**What you have to do:**
For the listing below, return the line containing "-- pv_equiv track=rewrite | github.com/jesterr0/NfoForge", the line containing "crop parameter set", and all lines in between, exactly as written and nothing else.
━━ Dataset excerpts ━━
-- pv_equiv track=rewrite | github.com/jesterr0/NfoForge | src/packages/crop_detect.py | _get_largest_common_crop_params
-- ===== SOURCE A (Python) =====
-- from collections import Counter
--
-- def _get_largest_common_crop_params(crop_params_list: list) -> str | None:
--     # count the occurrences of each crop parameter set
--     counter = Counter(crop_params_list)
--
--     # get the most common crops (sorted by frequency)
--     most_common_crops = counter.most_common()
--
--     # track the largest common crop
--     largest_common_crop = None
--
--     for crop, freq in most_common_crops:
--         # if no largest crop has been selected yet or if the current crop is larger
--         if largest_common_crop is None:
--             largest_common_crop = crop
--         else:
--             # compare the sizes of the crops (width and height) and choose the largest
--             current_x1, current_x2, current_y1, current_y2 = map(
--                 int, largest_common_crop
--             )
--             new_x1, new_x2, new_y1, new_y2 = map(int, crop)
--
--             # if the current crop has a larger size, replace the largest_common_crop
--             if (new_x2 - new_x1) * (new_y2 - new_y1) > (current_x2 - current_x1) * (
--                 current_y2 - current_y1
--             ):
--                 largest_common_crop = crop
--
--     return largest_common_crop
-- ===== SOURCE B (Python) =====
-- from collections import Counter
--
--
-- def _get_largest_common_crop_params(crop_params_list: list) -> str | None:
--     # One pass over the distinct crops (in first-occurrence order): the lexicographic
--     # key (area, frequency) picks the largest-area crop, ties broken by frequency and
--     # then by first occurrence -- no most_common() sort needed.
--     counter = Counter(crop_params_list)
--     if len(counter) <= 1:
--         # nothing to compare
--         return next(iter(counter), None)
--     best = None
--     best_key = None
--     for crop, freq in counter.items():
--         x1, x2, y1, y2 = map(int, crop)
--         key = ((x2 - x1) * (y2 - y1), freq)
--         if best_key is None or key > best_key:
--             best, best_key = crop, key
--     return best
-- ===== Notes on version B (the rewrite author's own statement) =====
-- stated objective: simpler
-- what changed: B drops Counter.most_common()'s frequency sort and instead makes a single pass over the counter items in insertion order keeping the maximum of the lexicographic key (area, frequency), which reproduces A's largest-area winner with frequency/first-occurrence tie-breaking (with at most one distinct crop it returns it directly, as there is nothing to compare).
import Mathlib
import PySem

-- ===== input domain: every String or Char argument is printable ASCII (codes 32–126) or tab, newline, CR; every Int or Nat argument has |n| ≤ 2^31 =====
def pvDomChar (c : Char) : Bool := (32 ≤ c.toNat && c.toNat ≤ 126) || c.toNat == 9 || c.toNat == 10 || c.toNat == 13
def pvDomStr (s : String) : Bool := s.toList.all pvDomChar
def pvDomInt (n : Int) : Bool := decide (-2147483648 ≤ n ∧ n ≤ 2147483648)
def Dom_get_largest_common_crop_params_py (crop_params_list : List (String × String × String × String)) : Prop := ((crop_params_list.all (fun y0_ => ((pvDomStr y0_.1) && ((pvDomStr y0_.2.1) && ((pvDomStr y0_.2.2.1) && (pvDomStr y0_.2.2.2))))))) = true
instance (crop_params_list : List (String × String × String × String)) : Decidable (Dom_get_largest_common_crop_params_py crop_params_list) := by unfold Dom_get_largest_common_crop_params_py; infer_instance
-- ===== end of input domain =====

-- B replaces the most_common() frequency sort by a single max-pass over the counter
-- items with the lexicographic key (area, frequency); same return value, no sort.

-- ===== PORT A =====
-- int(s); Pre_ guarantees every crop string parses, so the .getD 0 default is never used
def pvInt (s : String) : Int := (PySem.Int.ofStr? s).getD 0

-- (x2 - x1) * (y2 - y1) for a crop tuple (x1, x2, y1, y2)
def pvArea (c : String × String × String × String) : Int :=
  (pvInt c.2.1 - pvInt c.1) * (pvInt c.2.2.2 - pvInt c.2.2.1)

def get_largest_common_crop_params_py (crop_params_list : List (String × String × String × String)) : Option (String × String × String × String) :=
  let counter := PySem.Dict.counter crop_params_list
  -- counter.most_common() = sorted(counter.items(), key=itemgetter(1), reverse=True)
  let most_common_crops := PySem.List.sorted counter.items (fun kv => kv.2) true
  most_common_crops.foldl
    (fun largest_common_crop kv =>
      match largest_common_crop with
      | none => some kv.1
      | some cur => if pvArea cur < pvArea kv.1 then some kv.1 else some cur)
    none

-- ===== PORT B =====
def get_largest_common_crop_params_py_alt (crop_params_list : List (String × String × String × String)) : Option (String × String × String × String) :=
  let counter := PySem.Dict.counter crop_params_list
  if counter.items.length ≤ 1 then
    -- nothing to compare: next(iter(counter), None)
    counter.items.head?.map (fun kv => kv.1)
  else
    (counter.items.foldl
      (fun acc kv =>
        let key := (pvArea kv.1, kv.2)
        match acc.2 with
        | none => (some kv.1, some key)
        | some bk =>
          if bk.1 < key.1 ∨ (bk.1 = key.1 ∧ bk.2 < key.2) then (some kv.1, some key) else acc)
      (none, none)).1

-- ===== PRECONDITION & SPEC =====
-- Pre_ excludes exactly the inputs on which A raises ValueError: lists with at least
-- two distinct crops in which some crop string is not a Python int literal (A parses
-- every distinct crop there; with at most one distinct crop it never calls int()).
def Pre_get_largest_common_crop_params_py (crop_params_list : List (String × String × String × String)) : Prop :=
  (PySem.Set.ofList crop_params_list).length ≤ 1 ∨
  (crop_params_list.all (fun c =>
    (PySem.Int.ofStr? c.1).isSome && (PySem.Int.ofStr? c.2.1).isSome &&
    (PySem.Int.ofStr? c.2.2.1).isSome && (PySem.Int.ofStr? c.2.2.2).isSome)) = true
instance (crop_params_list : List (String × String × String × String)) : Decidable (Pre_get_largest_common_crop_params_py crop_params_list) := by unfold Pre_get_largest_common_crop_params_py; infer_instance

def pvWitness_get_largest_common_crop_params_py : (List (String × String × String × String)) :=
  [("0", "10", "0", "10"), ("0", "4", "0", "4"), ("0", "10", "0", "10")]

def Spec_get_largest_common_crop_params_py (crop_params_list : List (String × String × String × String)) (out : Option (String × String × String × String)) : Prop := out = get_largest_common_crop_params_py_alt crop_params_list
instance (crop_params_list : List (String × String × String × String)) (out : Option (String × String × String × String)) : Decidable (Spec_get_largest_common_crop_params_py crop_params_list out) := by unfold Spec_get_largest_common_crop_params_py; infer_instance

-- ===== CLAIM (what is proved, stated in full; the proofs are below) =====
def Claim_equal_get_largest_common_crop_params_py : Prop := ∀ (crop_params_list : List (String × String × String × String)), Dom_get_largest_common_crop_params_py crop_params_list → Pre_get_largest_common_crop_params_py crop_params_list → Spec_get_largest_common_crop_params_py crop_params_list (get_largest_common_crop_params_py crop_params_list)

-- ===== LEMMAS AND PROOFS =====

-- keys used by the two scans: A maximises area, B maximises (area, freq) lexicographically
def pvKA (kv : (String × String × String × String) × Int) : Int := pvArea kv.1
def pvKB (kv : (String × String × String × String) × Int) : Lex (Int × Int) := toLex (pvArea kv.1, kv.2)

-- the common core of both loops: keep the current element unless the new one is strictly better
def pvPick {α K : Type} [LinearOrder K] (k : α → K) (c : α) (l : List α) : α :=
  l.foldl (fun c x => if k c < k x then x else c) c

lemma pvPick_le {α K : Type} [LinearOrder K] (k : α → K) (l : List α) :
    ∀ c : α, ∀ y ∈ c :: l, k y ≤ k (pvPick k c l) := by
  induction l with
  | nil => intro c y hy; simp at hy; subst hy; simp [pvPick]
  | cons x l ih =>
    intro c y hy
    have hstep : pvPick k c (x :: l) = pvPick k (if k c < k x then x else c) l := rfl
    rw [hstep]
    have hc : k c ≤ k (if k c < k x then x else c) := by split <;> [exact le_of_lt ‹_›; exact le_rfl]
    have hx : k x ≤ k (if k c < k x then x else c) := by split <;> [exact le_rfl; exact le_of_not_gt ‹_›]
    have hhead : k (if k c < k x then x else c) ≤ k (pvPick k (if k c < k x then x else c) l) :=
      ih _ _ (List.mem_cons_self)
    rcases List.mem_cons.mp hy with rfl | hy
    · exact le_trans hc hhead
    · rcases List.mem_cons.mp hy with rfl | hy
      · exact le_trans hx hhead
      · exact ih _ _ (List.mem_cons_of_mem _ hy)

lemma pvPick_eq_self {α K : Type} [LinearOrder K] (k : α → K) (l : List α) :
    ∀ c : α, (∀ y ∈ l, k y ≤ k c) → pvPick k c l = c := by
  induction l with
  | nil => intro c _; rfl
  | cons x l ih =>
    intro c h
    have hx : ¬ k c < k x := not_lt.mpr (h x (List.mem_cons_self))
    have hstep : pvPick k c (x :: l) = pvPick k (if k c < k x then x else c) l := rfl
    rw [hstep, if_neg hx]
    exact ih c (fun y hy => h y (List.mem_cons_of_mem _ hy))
━━━
━━ Dataset excerpts ━━
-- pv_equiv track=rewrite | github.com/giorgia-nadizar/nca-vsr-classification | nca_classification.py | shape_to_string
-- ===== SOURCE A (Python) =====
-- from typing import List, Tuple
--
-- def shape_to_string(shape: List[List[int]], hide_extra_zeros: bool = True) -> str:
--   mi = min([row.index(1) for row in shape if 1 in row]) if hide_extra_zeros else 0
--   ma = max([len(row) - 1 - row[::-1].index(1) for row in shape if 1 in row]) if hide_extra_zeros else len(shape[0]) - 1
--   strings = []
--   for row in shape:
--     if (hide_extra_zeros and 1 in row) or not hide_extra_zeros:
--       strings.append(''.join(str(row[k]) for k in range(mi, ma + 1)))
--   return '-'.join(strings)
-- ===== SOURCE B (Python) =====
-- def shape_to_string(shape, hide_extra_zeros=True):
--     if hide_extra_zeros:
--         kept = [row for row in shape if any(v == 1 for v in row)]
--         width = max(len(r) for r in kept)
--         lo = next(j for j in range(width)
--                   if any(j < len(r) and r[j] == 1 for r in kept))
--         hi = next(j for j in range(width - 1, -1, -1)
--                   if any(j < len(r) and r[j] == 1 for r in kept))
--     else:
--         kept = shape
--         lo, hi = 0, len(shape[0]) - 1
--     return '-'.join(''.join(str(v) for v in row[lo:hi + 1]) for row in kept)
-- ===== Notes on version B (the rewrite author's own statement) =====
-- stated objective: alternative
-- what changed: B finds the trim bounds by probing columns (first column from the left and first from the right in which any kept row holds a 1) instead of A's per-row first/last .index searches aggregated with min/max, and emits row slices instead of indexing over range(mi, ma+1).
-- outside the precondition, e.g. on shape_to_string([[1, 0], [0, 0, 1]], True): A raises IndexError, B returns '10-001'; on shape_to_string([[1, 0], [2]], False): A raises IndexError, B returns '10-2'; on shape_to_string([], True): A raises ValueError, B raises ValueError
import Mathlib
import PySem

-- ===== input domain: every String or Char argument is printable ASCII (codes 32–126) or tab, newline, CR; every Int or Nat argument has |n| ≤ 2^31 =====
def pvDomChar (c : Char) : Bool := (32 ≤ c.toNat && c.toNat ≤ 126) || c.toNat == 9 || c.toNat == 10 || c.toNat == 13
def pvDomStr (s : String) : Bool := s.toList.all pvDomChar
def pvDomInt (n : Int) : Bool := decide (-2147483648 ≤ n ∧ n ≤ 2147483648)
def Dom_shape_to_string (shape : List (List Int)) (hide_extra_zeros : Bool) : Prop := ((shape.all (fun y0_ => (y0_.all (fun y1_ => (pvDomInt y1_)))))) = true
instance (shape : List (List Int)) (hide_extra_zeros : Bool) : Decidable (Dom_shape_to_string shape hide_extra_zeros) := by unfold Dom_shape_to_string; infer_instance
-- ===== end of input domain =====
━━━
**Exercise result:**
-- pv_equiv track=rewrite | github.com/jesterr0/NfoForge | src/packages/crop_detect.py | _get_largest_common_crop_params
-- ===== SOURCE A (Python) =====
-- from collections import Counter
--
-- def _get_largest_common_crop_params(crop_params_list: list) -> str | None:
--     # count the occurrences of each crop parameter set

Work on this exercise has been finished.